EL PRIMER CARRO

ENTRE LINEAS Por: Julio Giraldo Alzate ¡NO EUDOXIA, NO!

Varios hombres, unos cuantos bueyes y un camino largo lleno de obstáculos por recorrer, constituían los ingredientes para la gigantesca empresa de llevar a Marsella el diabólico emblema de la civilización, el automóvil.

Andando por el camino viejo, con la esperanza a flor de coronar el Alto de Valencia, sería la primera jornada. Camino estrecho y empinado, rodeado de exuberante vegetación, cuya humedad exhalada por entre los tupidos arboles, penetraba fría y punitivamente los intersticios, aguerriendo hombres y animales a devorar el camino.

Paso a paso, entre chiste y maldición se fue logrando; la siguiente jornada era descender hacia el pueblo, cuya vista en lontananza se tenía al frente, haciendo entonces menos penoso el resto de camino. La emoción de este puñado de seres por compartir con sus coterráneos el nuevo jalón del hombre, dentro de sus imperecedera ambición científica, hacia olvidar las características atenazadoras del viaje.

Sus corazones palpitaban y su imaginación revoloteaba en torno a la actitud de sus gentes ante la presencia de aparato nunca soñado. La mayor preocupación de Pedro Quintero, el feliz hombre que iría a conducir orgullosamente el vehículo por las polvorientas calles de su pueblo, era sin lugar a dudas echar a andar el aparato; y era muy valedera su actitud, pues de nada serviría llevarlo y no poder demostrar que en verdad andaba ,en presencia de hombres escépticos y despavoridos por su prístina aversión frente a lo nuevo.
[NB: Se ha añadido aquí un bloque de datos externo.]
-- pv_equiv track=rewrite | github.com/COS301-SE-2024/GDPR-data-noncompliance-detector | backend/Detection_Engine/RAG.py | interpret_findings
-- ===== SOURCE A (Python) =====
-- def interpret_findings(labels):
--     #match labels
--     label_to_articles = {
--         'LABEL_1': '5',
--         'LABEL_2': '6',
--         'LABEL_3': ['9','9(1)','9(2)(b)','9(2)(g)'],
--         'LABEL_4': ['6','7(1)','7(2)','7(3)'],
--         'LABEL_5': ['12']
--         }
--
--     unique_labels = set()
--     count = 0
--
--     for label in labels:
--         if label == 'LABEL_4':
--             if label not in unique_labels:
--                 unique_labels.add(label)
--             count += 2
--         elif label not in unique_labels:
--             unique_labels.add(label)
--             count += 1
--
--     articles = []
--     for label in label_to_articles:
--         if label in labels:
--             articles.extend(label_to_articles[label])
--
--     return articles, count
-- ===== SOURCE B (Python) =====
-- def interpret_findings(labels):
--     present = set(labels)
--     count = 2 * labels.count('LABEL_4') + len(present - {'LABEL_4'})
--     articles = (
--         (['5'] if 'LABEL_1' in present else []) +
--         (['6'] if 'LABEL_2' in present else []) +
--         (['9', '9(1)', '9(2)(b)', '9(2)(g)'] if 'LABEL_3' in present else []) +
--         (['6', '7(1)', '7(2)', '7(3)'] if 'LABEL_4' in present else []) +
--         (['12'] if 'LABEL_5' in present else [])
--     )
--     return articles, count
-- ===== Notes on version B (the rewrite author's own statement) =====
-- stated objective: simpler
-- what changed: Replaces A's stateful seen-set accumulation loop with a closed-form count (2*occurrences of LABEL_4 plus the number of other distinct labels) and replaces the dict-iteration loop with a direct concatenation of the five fixed article blocks guarded by set membership.
import Mathlib
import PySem

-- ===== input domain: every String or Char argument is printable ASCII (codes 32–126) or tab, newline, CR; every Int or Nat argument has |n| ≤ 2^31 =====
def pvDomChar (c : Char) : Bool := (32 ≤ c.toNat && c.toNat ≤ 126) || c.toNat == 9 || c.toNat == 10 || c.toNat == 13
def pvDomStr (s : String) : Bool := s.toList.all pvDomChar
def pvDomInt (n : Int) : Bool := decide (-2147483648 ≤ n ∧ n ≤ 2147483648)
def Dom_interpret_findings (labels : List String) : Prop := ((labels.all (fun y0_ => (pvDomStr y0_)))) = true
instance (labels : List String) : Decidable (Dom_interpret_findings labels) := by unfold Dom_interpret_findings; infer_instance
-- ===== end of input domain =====

-- B computes the count in closed form (2*count of 'LABEL_4' + number of other distinct labels)
-- and the article list as one concatenation of guarded fixed blocks, instead of A's stateful loop; objective: simpler.

-- ===== PORT A =====

-- the fixed dict, as its items in insertion order
def pvItemsA : List (String × List String) :=
  [("LABEL_1", ["5"]), ("LABEL_2", ["6"]),
   ("LABEL_3", ["9", "9(1)", "9(2)(b)", "9(2)(g)"]),
   ("LABEL_4", ["6", "7(1)", "7(2)", "7(3)"]),
   ("LABEL_5", ["12"])]

-- loop body of A's first for-loop
def pvStepA (p : PySem.Set String × Int) (label : String) : PySem.Set String × Int :=
  if label == "LABEL_4" then
    ((if PySem.Set.contains p.1 label then p.1 else PySem.Set.add p.1 label), p.2 + 2)
  else if !(PySem.Set.contains p.1 label) then (PySem.Set.add p.1 label, p.2 + 1)
  else p

def interpret_findings (labels : List String) : List String × Int :=
  let st := labels.foldl pvStepA (PySem.Set.empty, 0)
  -- 'for label in label_to_articles: if label in labels: articles.extend(label_to_articles[label])'
  -- rendered over the items list (the looked-up value is the key's value)
  let articles := pvItemsA.foldl (fun acc kv => if labels.contains kv.1 then acc ++ kv.2 else acc) []
  (articles, st.2)

-- ===== PORT B =====
def interpret_findings_alt (labels : List String) : List String × Int :=
  let present : PySem.Set String := PySem.Set.ofList labels
  let count : Int := 2 * (PySem.List.count labels "LABEL_4" : Int)
      + (PySem.Set.len (PySem.Set.diff present ["LABEL_4"]) : Int)
  let articles :=
    (if PySem.Set.contains present "LABEL_1" then ["5"] else []) ++
    (if PySem.Set.contains present "LABEL_2" then ["6"] else []) ++
    (if PySem.Set.contains present "LABEL_3" then ["9", "9(1)", "9(2)(b)", "9(2)(g)"] else []) ++
    (if PySem.Set.contains present "LABEL_4" then ["6", "7(1)", "7(2)", "7(3)"] else []) ++
    (if PySem.Set.contains present "LABEL_5" then ["12"] else [])
  (articles, count)

-- ===== PRECONDITION & SPEC =====
def Spec_interpret_findings (labels : List String) (out : List String × Int) : Prop := out = interpret_findings_alt labels
instance (labels : List String) (out : List String × Int) : Decidable (Spec_interpret_findings labels out) := by unfold Spec_interpret_findings; infer_instance

-- ===== CLAIM (what is proved, stated in full; the proofs are below) =====
def Claim_equal_interpret_findings : Prop := ∀ (labels : List String), Dom_interpret_findings labels → Spec_interpret_findings labels (interpret_findings labels)

-- ===== LEMMAS AND PROOFS =====

-- number of labels in t that are ≠ LABEL_4 and not yet in s, counting each distinct label once
def pvDn (t : List String) (s : PySem.Set String) : Int :=
  match t with
  | [] => 0
  | l :: t =>
    if l == "LABEL_4" then pvDn t s
    else if PySem.Set.contains s l then pvDn t s
    else 1 + pvDn t (PySem.Set.add s l)

theorem pvContains_congr (s s' : PySem.Set String) (a : String)
    (h : a ∈ s ↔ a ∈ s') : PySem.Set.contains s a = PySem.Set.contains s' a := by
  by_cases ha : a ∈ s'
  · have h1 : PySem.Set.contains s a = true := (PySem.Set.contains_iff _ _).mpr (h.mpr ha)
    have h2 : PySem.Set.contains s' a = true := (PySem.Set.contains_iff _ _).mpr ha
    rw [h1, h2]
  · have h1 : PySem.Set.contains s a ≠ true := fun hc => ha (h.mp ((PySem.Set.contains_iff _ _).mp hc))
    have h2 : PySem.Set.contains s' a ≠ true := fun hc => ha ((PySem.Set.contains_iff _ _).mp hc)
    simp only [Bool.not_eq_true] at h1 h2
    rw [h1, h2]

-- pvDn only depends on s through membership of non-LABEL_4 elements
theorem pvDn_congr (t : List String) : ∀ s s' : PySem.Set String,
    (∀ a, a ≠ "LABEL_4" → (a ∈ s ↔ a ∈ s')) → pvDn t s = pvDn t s' := by
  induction t with
  | nil => intro s s' _; rfl
  | cons l t ih =>
    intro s s' h
    by_cases hl : l = "LABEL_4"
    · simp [pvDn, hl, ih s s' h]
    · have hc : PySem.Set.contains s l = PySem.Set.contains s' l :=
        pvContains_congr s s' l (h l hl)
      simp only [pvDn, beq_iff_eq, if_neg hl, hc]
      by_cases hm : PySem.Set.contains s' l = true
      · rw [if_pos hm, if_pos hm]; exact ih s s' h
      · rw [if_neg hm, if_neg hm]
        have : pvDn t (PySem.Set.add s l) = pvDn t (PySem.Set.add s' l) := by
          apply ih
          intro a ha
          simp only [PySem.Set.mem_add, h a ha]
        rw [this]

-- pvDn as a length of a set update
theorem pvDn_len (t : List String) : ∀ s : PySem.Set String,
    pvDn t s =
      ((PySem.Set.update s (t.filter (fun l => !(l == "LABEL_4")))).length : Int)
        - (s.length : Int) := by
  induction t with
  | nil => intro s; simp [pvDn, PySem.Set.update]
  | cons l t ih =>
    intro s
    by_cases hl : l = "LABEL_4"
    · simp only [pvDn, hl, List.filter_cons]
      simp [ih s]
    · have hfc : (l :: t).filter (fun l => !(l == "LABEL_4"))
          = l :: t.filter (fun l => !(l == "LABEL_4")) := by
        simp [hl]
      simp only [pvDn, beq_iff_eq, if_neg hl, hfc, PySem.Set.update_cons]
      by_cases hm : PySem.Set.contains s l = true
      · have hmem : l ∈ s := (PySem.Set.contains_iff _ _).mp hm
        rw [if_pos hm, PySem.Set.add_of_mem hmem]
        exact ih s
      · have hmem : l ∉ s := fun hx => hm ((PySem.Set.contains_iff _ _).mpr hx)
        rw [if_neg hm, ih (PySem.Set.add s l), PySem.Set.add_of_not_mem hmem]
        simp
        ring

-- A's first loop computes 2*count('LABEL_4') + pvDn
theorem pvFoldA (t : List String) : ∀ (s : PySem.Set String) (c : Int),
    (t.foldl pvStepA (s, c)).2 = c + 2 * (t.count "LABEL_4" : Int) + pvDn t s := by
  induction t with
  | nil => intro s c; simp [pvDn]
  | cons l t ih =>
    intro s c
    by_cases hl : l = "LABEL_4"
    · have hstep : pvStepA (s, c) l =
          ((if PySem.Set.contains s l then s else PySem.Set.add s l), c + 2) := by
        simp [pvStepA, hl]
      rw [List.foldl_cons, hstep]
      by_cases hm : PySem.Set.contains s l = true
      · have hmem : l ∈ s := (PySem.Set.contains_iff _ _).mp hm
        rw [if_pos hm, ih]
        have hd : pvDn t s = pvDn (l :: t) s := by simp [pvDn, hl]
        rw [hd]
        subst hl
        simp
        ring
      · rw [if_neg hm, ih]
        have hd : pvDn t (PySem.Set.add s l) = pvDn t s := by
          apply pvDn_congr
          intro a ha
          rw [PySem.Set.mem_add]
          constructor
          · rintro (h1 | h1)
            · exact h1
            · exact absurd (h1.trans hl) ha
          · exact Or.inl
        rw [hd]
        have hd2 : pvDn t s = pvDn (l :: t) s := by simp [pvDn, hl]
        rw [hd2]
        subst hl
        simp
        ring
    · have hstep : pvStepA (s, c) l =
          if !(PySem.Set.contains s l) then (PySem.Set.add s l, c + 1) else (s, c) := by
        simp [pvStepA, hl]
      rw [List.foldl_cons, hstep]
      by_cases hm : PySem.Set.contains s l = true
      · rw [hm]
        simp only [Bool.not_true, Bool.false_eq_true, if_false, ih]
        have hd : pvDn (l :: t) s = pvDn t s := by
          simp [pvDn, hl, (PySem.Set.contains_iff _ _).mp hm]
        rw [hd, List.count_cons]
        simp [hl]
      · simp only [Bool.not_eq_true] at hm
        rw [hm]
        simp only [Bool.not_false, if_true, ih]
        have hmem : l ∉ s := fun hx => by
          rw [(PySem.Set.contains_iff _ _).mpr hx] at hm; cases hm
        have hd : pvDn (l :: t) s = 1 + pvDn t (PySem.Set.add s l) := by
          simp [pvDn, hl, hmem]
        rw [hd, List.count_cons]
        simp [hl]
        ring

-- B's distinct-count term equals the update-length form pvDn reaches
theorem pvDiff_len (labels : List String) :
    (PySem.Set.diff (PySem.Set.ofList labels) ["LABEL_4"]).length
      = (PySem.Set.ofList (labels.filter (fun l => !(l == "LABEL_4")))).length := by
  apply List.Perm.length_eq
  rw [List.perm_ext_iff_of_nodup
      (PySem.Set.nodup_diff _ _ (PySem.Set.nodup_ofList _)) (PySem.Set.nodup_ofList _)]
  intro a
  rw [PySem.Set.mem_diff _ _ a, PySem.Set.mem_ofList, PySem.Set.mem_ofList, List.mem_filter]
  simp

theorem pvContains_ofList (labels : List String) (a : String) :
    PySem.Set.contains (PySem.Set.ofList labels) a = labels.contains a := by
  by_cases h : a ∈ labels
  · rw [(PySem.Set.contains_iff _ _).mpr ((PySem.Set.mem_ofList _ _).mpr h),
      List.contains_eq_mem]
    simp [h]
  · have h1 : PySem.Set.contains (PySem.Set.ofList labels) a ≠ true := fun hc =>
      h ((PySem.Set.mem_ofList _ _).mp ((PySem.Set.contains_iff _ _).mp hc))
    simp only [Bool.not_eq_true] at h1
    rw [h1, List.contains_eq_mem]
    simp [h]

-- ===== VERDICT (by name: the statement is the Claim_ definition above) =====
theorem interpret_findings_spec : Claim_equal_interpret_findings := by
  intro labels _
  unfold Spec_interpret_findings interpret_findings interpret_findings_alt
  refine Prod.ext ?_ ?_
  · -- articles
    simp only [pvItemsA, List.foldl_cons, List.foldl_nil, pvContains_ofList]
    by_cases h1 : labels.contains "LABEL_1" = true <;>
    by_cases h2 : labels.contains "LABEL_2" = true <;>
    by_cases h3 : labels.contains "LABEL_3" = true <;>
    by_cases h4 : labels.contains "LABEL_4" = true <;>
    by_cases h5 : labels.contains "LABEL_5" = true <;>
      simp_all
  · -- count
    simp only
    rw [pvFoldA]
    rw [show pvDn labels PySem.Set.empty
        = ((PySem.Set.update PySem.Set.empty
            (labels.filter (fun l => !(l == "LABEL_4")))).length : Int)
          - ((PySem.Set.empty : PySem.Set String).length : Int) from pvDn_len labels _]
    rw [show (PySem.Set.update (PySem.Set.empty) (labels.filter (fun l => !(l == "LABEL_4"))))
        = PySem.Set.ofList (labels.filter (fun l => !(l == "LABEL_4"))) from
        PySem.Set.update_nil_left _]
    rw [PySem.Set.len, pvDiff_len]
    simp [PySem.Set.empty, PySem.List.count_eq]
-- pv_equiv track=rewrite | github.com/ioyarzun/Modelais | modelais/utils.py | get_possible_structures
-- ===== SOURCE A (Python) =====
-- def get_possible_structures(chain_in_current_complex, similar_chains,structures, used_pairs, clashing):
--     """
--     Taking into account the clashing, previous attemps (used_pairs) and chains
--     similarity, this function selects the structures that may be included in
--     the current complex.
--     """
--     possible_structures = {}
--     if chain_in_current_complex in similar_chains:
--         for similar_chain in similar_chains[chain_in_current_complex]:
--             for tuple_key in structures:
--                 if similar_chain in tuple_key:
--                     if tuple_key not in used_pairs:
--                         if tuple_key not in clashing:
--                             possible_structures[similar_chain] = (tuple_key)
--
--     return possible_structures
-- ===== SOURCE B (Python) =====
-- def get_possible_structures(chain_in_current_complex, similar_chains, structures, used_pairs, clashing):
--     """
--     Index the eligible structures by chain element once (keeping the last
--     eligible structure per chain), then answer each similar chain by lookup.
--     """
--     if chain_in_current_complex not in similar_chains:
--         return {}
--     banned = {tuple(pair) for pair in used_pairs}
--     banned.update(tuple(pair) for pair in clashing)
--     last_for_chain = {}
--     for tuple_key in structures:
--         if tuple(tuple_key) not in banned:
--             for chain in tuple_key:
--                 last_for_chain[chain] = tuple_key
--     possible_structures = {}
--     for similar_chain in similar_chains[chain_in_current_complex]:
--         if similar_chain in last_for_chain:
--             possible_structures[similar_chain] = last_for_chain[similar_chain]
--     return possible_structures
-- ===== Notes on version B (the rewrite author's own statement) =====
-- stated objective: alternative
-- what changed: Instead of scanning all structures (with linear used/clashing membership tests) for every similar chain, B hashes the banned pairs into a set, builds a chain->last-eligible-structure index in one pass over the structures, and answers each similar chain by one dictionary lookup.
import Mathlib
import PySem

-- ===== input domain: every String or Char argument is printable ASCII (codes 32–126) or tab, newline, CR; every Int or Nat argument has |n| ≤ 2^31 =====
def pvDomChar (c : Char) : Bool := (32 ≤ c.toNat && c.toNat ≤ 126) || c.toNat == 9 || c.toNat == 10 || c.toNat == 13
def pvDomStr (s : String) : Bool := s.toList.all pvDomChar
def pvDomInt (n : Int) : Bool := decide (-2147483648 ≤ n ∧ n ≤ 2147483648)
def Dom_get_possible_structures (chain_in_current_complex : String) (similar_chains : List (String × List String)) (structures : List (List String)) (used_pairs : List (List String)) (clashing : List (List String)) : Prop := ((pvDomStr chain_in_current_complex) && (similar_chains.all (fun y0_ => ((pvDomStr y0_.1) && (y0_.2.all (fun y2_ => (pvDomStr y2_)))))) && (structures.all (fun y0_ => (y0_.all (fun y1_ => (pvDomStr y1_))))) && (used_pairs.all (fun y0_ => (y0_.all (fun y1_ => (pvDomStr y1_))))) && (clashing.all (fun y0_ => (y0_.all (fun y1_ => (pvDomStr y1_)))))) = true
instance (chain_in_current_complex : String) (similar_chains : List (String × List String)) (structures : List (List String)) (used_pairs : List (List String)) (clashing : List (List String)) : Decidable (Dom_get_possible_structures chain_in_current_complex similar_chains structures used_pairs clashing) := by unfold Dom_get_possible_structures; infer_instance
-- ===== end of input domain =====

-- B replaces A's per-similar-chain scan over all structures by a one-pass
-- chain->last-eligible-structure index plus a banned-pairs set (objective: alternative).

-- ===== PORT A =====
def get_possible_structures (chain_in_current_complex : String) (similar_chains : List (String × List String)) (structures : List (List String)) (used_pairs : List (List String)) (clashing : List (List String)) : List (String × List String) :=
  match (PySem.Dict.mk similar_chains).get? chain_in_current_complex with
  | none => (PySem.Dict.empty : PySem.Dict String (List String)).items
  | some chains =>
    (chains.foldl (fun acc similar_chain =>
        structures.foldl (fun acc tuple_key =>
          if similar_chain ∈ tuple_key then
            if tuple_key ∈ used_pairs then acc
            else if tuple_key ∈ clashing then acc
            else acc.insert similar_chain tuple_key
          else acc) acc)
      (PySem.Dict.empty : PySem.Dict String (List String))).items

-- ===== PORT B =====
def get_possible_structures_alt (chain_in_current_complex : String) (similar_chains : List (String × List String)) (structures : List (List String)) (used_pairs : List (List String)) (clashing : List (List String)) : List (String × List String) :=
  match (PySem.Dict.mk similar_chains).get? chain_in_current_complex with
  | none => (PySem.Dict.empty : PySem.Dict String (List String)).items
  | some chains =>
    let banned : PySem.Set (List String) := PySem.Set.update (PySem.Set.ofList used_pairs) clashing
    let last_for_chain : PySem.Dict String (List String) :=
      structures.foldl (fun d tuple_key =>
        if PySem.Set.contains banned tuple_key then d
        else tuple_key.foldl (fun d chain => d.insert chain tuple_key) d)
        PySem.Dict.empty
    (chains.foldl (fun res similar_chain =>
        match last_for_chain.get? similar_chain with
        | some tk => res.insert similar_chain tk
        | none => res)
      (PySem.Dict.empty : PySem.Dict String (List String))).items

-- ===== PRECONDITION & SPEC =====
def Spec_get_possible_structures (chain_in_current_complex : String) (similar_chains : List (String × List String)) (structures : List (List String)) (used_pairs : List (List String)) (clashing : List (List String)) (out : List (String × List String)) : Prop := out = get_possible_structures_alt chain_in_current_complex similar_chains structures used_pairs clashing
instance (chain_in_current_complex : String) (similar_chains : List (String × List String)) (structures : List (List String)) (used_pairs : List (List String)) (clashing : List (List String)) (out : List (String × List String)) : Decidable (Spec_get_possible_structures chain_in_current_complex similar_chains structures used_pairs clashing out) := by unfold Spec_get_possible_structures; infer_instance

-- ===== CLAIM (what is proved, stated in full; the proofs are below) =====
def Claim_equal_get_possible_structures : Prop := ∀ (chain_in_current_complex : String) (similar_chains : List (String × List String)) (structures : List (List String)) (used_pairs : List (List String)) (clashing : List (List String)), Dom_get_possible_structures chain_in_current_complex similar_chains structures used_pairs clashing → Spec_get_possible_structures chain_in_current_complex similar_chains structures used_pairs clashing (get_possible_structures chain_in_current_complex similar_chains structures used_pairs clashing)

-- ===== LEMMAS AND PROOFS =====

-- the "last eligible structure containing sc" computation both loops realize
def pvLast (used_pairs clashing : List (List String)) (sc : String) (structures : List (List String)) (r : Option (List String)) : Option (List String) :=
  structures.foldl (fun r tk =>
    if sc ∈ tk ∧ tk ∉ used_pairs ∧ tk ∉ clashing then some tk else r) r

def pvApp (acc : PySem.Dict String (List String)) (sc : String) : Option (List String) → PySem.Dict String (List String)
  | some tk => acc.insert sc tk
  | none => acc

lemma pvA_inner (used_pairs clashing : List (List String)) (sc : String)
    (structures : List (List String)) (acc : PySem.Dict String (List String))
    (r : Option (List String)) :
    structures.foldl (fun acc tuple_key =>
      if sc ∈ tuple_key then
        if tuple_key ∈ used_pairs then acc
        else if tuple_key ∈ clashing then acc
        else acc.insert sc tuple_key
      else acc) (pvApp acc sc r)
    = pvApp acc sc (pvLast used_pairs clashing sc structures r) := by
  induction structures generalizing r with
  | nil => rfl
  | cons tk rest ih =>
    simp only [List.foldl_cons, pvLast] at *
    by_cases h1 : sc ∈ tk
    · by_cases h2 : tk ∈ used_pairs
      · simpa [h1, h2] using ih r
      · by_cases h3 : tk ∈ clashing
        · simpa [h1, h2, h3] using ih r
        · have : (if sc ∈ tk then
              if tk ∈ used_pairs then pvApp acc sc r
              else if tk ∈ clashing then pvApp acc sc r
              else (pvApp acc sc r).insert sc tk
            else pvApp acc sc r) = pvApp acc sc (some tk) := by
            cases r <;> simp [h1, h2, h3, pvApp, PySem.Dict.insert_insert_self]
          rw [this]
          have := ih (some tk)
          simpa [h1, h2, h3, pvApp] using this
    · simpa [h1] using ih r

lemma pvB_elem_fold (tk : List String) (sc : String) (l : List String)
    (d : PySem.Dict String (List String)) :
    (l.foldl (fun d chain => d.insert chain tk) d).get? sc
      = if sc ∈ l then some tk else d.get? sc := by
  induction l generalizing d with
  | nil => simp
  | cons e l ih =>
    by_cases h : sc = e
    · subst h
      by_cases h2 : sc ∈ l <;> simp [ih, h2]
    · simp [ih, PySem.Dict.get?_insert, h]

lemma pvBanned (used_pairs clashing : List (List String)) (tk : List String) :
    PySem.Set.contains (PySem.Set.update (PySem.Set.ofList used_pairs) clashing) tk
      = (decide (tk ∈ used_pairs) || decide (tk ∈ clashing)) := by
  by_cases h1 : tk ∈ used_pairs
  · simp [PySem.Set.mem_update, PySem.Set.mem_ofList, h1]
  · by_cases h2 : tk ∈ clashing
    · simp [PySem.Set.mem_update, PySem.Set.mem_ofList, h1, h2]
    · simp only [h1, h2, decide_false, Bool.or_self]
      rw [Bool.eq_false_iff]
      intro hc
      rw [PySem.Set.contains_iff] at hc
      rw [PySem.Set.mem_update, PySem.Set.mem_ofList] at hc
      tauto

lemma pvB_index (used_pairs clashing : List (List String)) (sc : String)
    (structures : List (List String)) (d : PySem.Dict String (List String)) :
    (structures.foldl (fun d tuple_key =>
        if PySem.Set.contains (PySem.Set.update (PySem.Set.ofList used_pairs) clashing) tuple_key then d
        else tuple_key.foldl (fun d chain => d.insert chain tuple_key) d) d).get? sc
      = pvLast used_pairs clashing sc structures (d.get? sc) := by
  induction structures generalizing d with
  | nil => rfl
  | cons tk rest ih =>
    simp only [List.foldl_cons, pvLast] at *
    rw [ih]
    congr 1
    rw [pvBanned]
    by_cases h1 : tk ∈ used_pairs
    · simp [h1]
    · by_cases h2 : tk ∈ clashing
      · simp [h1, h2]
      · by_cases h3 : sc ∈ tk <;> simp [h1, h2, h3, pvB_elem_fold]

-- ===== VERDICT (by name: the statement is the Claim_ definition above) =====
theorem get_possible_structures_spec : Claim_equal_get_possible_structures := by
  intro c sim structures used clashing _
  unfold Spec_get_possible_structures get_possible_structures get_possible_structures_alt
  cases h : (PySem.Dict.mk sim).get? c with
  | none => rfl
  | some chains =>
    simp only [h]
    congr 2
    funext acc sc
    rw [pvB_index]
    simp only [PySem.Dict.get?_empty]
    have hA := pvA_inner used clashing sc structures acc none
    simp only [pvApp] at hA
    rw [← hA]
Jesús Noreña, propietario del carro, se consideraba el hombre más importante de esta incursión; persona poseedora de grandes propiedades, pero que ante esta nueva y singular pertencia se sentía diferente a los demás propietarios de sus pueblo.

Eran las tres de la tarde; un sol cansino caía oblicuamente sobre el pueblo que se encontraba solitario y un pequeño viento levantaba torbellinos de polvo, formando un manto espeso con un cierto aire de expectación. Estos hombre exhaustos por el viaje apenas lograban restañar sus látigos y barbotar algunas palabras ; a causa de su impaciencia febril por concluir esta travesía, ignoraban el inmediato rompimiento del sopor de muchos años, mantenido por una vida rectilínea y simple de todos los moradores del pueblo.

Los bueyes derrengados por el cansancio, lentamente fueron haciendo su entrada a la plaza, el fuerte gañir de los perros hicieron que las tribunas se agolparan y los portones se hicieran estrechos, la multitud se hizo presente, sin embargo un silencio escrutador reinó en las personas ya dedicadas a escudriñar por todos los lados el diabólico aparato.

Ante el primer estartazo dado por Pedro a su carro, para iniciar su demostración, corrieron atemorizados los espectadores; no obstante el ruido inocuo producido por el motor, decidieron ubicarse a una prudente distancia para observar pasmosamente la alegría y el maniobrar de Pedro.

Lo vieron andar, pero aun seguían extrañados; se hicieron conjeturas referente a su funcionamiento; algunos eran de la opinión de que tal vez el diablo metido entre esa chatarra lo haría andar. Ya un poco familiarizados con el aparato, comenzó el fructífero negocio que se había entretejido en el viaje, una vuelta a la plaza por cinco centavos, no importaba que el diablo estuviera metido allí, de todas maneras había que experimentar y así la alegría cundió y las colas y contusos no fue obstáculo para ello.

La tarde llegó y el carro había que guardarlo; fue entonces cuando Jesús Noreña decidió arrimar el carro a su casa; era la hora acostumbrada de llegar, después de recorrer en su caballo las propiedades cuando su esposa Eudoxia salía a recibirlo con su buena taza de chicha y aguamiel. Y así fue, bajó su esposa con taza y palangana y con su imperturbable y cotidiana actitud, dio chicha a Jesús y colocó al pie del capó del carro su aguamiel; y Jesús con alegre sorpresa díjole, no Eudoxia, no! Eso no tomar aguamiel, eso tragar mucha cholina!.